Douglas Alexander, pastor of the Church Without Walls, called it the crime of a "flat-out stupid, ignorant person."
"I don't look at it as a hate crime," he said. "I look at it as ignorance."
On Saturday afternoon, someone found a dead raccoon hanging from a hangman's noose on the porch of the Mount Carmel Methodist Church, a predominantly black church, on U.S. 41 just south of the stoplight in Floral City. There was a note with a racist message next to the animal, according to the Citrus County Sheriff's Office.
A spokeswoman for the church said the congregation doesn't wish to comment on the incident, which the Sheriff's Office has designated a hate crime.
A hate crime is defined as "an act committed or attempted by one person or group against another, or their property, that in any way constitutes an expression of hatred toward the victim based on his or her personal characteristics," according to the state Attorney General's Office.
Community members were stunned and disgusted by the crime. All were adamant that crimes of racial hatred aren't a common occurrence in Citrus County.
"This is shocking news and very unlike this community," said Marcia Beasley, chairwoman of the Floral City Heritage Council. "To me, it sounds like some outsider."
Because Floral City isn't incorporated and doesn't have a civic association, Beasley said she didn't know what organized response, if any, would arise among the residents.
Both Alexander and Smith said they didn't know what the religious community would do to combat the crime.
Alexander, who grew up in Citrus County, said he didn't remember anything like this happening.
"That same person has got to face God for what they've done," he said. "We've never had a problem like that . . . even in the integration of schools."
Hate crimes have occurred in Citrus County, though, according to the state Attorney General's Office.
Since 1994, there have been 16 crimes designated as hate crimes.
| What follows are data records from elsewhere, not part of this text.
-- pv_equiv track=rewrite | github.com/KcRobin9/MM1-Map-Editor | Finished Cities/MORONVILLE_june2023.py | sort_coordinates
-- ===== SOURCE A (Python) =====
-- def sort_coordinates(vertex_coordinates):
--     max_x_coord = max(vertex_coordinates, key=lambda coord: coord[0])
--     min_x_coord = min(vertex_coordinates, key=lambda coord: coord[0])
--     max_z_for_max_x = max([coord for coord in vertex_coordinates if coord[0] == max_x_coord[0]], key=lambda coord: coord[2])
--     min_z_for_max_x = min([coord for coord in vertex_coordinates if coord[0] == max_x_coord[0]], key=lambda coord: coord[2])
--     max_z_for_min_x = max([coord for coord in vertex_coordinates if coord[0] == min_x_coord[0]], key=lambda coord: coord[2])
--     min_z_for_min_x = min([coord for coord in vertex_coordinates if coord[0] == min_x_coord[0]], key=lambda coord: coord[2])
--
--     return [max_z_for_max_x, min_z_for_max_x, min_z_for_min_x, max_z_for_min_x]
-- ===== SOURCE B (Python) =====
-- def sort_coordinates(vertex_coordinates):
--     first = vertex_coordinates[0]
--     max_x = min_x = first[0]
--     hi_max = hi_min = lo_max = lo_min = first
--     for c in vertex_coordinates[1:]:
--         x, z = c[0], c[2]
--         if x > max_x:
--             max_x = x
--             hi_max = hi_min = c
--         elif x == max_x:
--             if z > hi_max[2]:
--                 hi_max = c
--             if z < hi_min[2]:
--                 hi_min = c
--         if x < min_x:
--             min_x = x
--             lo_max = lo_min = c
--         elif x == min_x:
--             if z > lo_max[2]:
--                 lo_max = c
--             if z < lo_min[2]:
--                 lo_min = c
--     return [hi_max, hi_min, lo_min, lo_max]
-- ===== Notes on version B (the rewrite author's own statement) =====
-- stated objective: faster
-- what changed: Replaced A's six max/min scans (two over the whole list plus four over freshly built filtered lists) by a single left-to-right pass maintaining running max-x/min-x values together with the first-seen max-z and min-z coordinate of each extreme-x group.
import Mathlib
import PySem

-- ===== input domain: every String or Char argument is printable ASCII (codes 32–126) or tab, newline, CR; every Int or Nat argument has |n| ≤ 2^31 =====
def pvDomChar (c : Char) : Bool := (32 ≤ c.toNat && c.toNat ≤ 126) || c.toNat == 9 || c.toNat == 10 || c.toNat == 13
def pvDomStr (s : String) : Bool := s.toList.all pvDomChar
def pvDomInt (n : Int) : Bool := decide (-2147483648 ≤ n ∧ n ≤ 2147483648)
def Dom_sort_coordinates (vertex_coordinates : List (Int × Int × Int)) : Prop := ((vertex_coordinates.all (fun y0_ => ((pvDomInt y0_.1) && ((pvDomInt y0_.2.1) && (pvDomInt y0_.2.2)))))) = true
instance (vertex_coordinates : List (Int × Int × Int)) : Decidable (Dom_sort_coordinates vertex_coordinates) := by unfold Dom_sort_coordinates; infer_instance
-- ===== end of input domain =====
The most recent was reported in Inverness in April 2005, when a black man found a note in his mailbox that contained a racial epithet and a drawing of a person who had been hanged, said sheriff's spokeswoman Gail Tierney.
Statewide, hate crimes were up by more than 21 percent in 2004 from the previous year, according to the office. There were 334. Statistics for 2005 were not yet available from the office's Web site.
Perhaps the most high-profile local hate crime in recent years was the 1996 beating of a former Miss Citrus County, a white woman, and her boyfriend, a black man.
In March 1996, Amy Fallon, then 21, and her boyfriend, Robert Crowell, also 21, were attacked at Southside Harry's Bar and Grill. Witnesses said a group of about nine men and women sitting at a nearby table began insulting Crowell for dating a white woman.
Fallon and Crowell were beaten and kicked on their faces and heads. Crowell suffered the worst injuries, including a concussion, which required staples in his head after being smashed with a beer mug.
Chessley Yearwood, a 57-year-old Hernando County man, was later convicted of aggravated battery with great bodily harm in connection with the beatings and sentenced to the harshest penalty allowed: five years in state prison. Yearwood is currently on probation for the crime, according to the state Department of Corrections.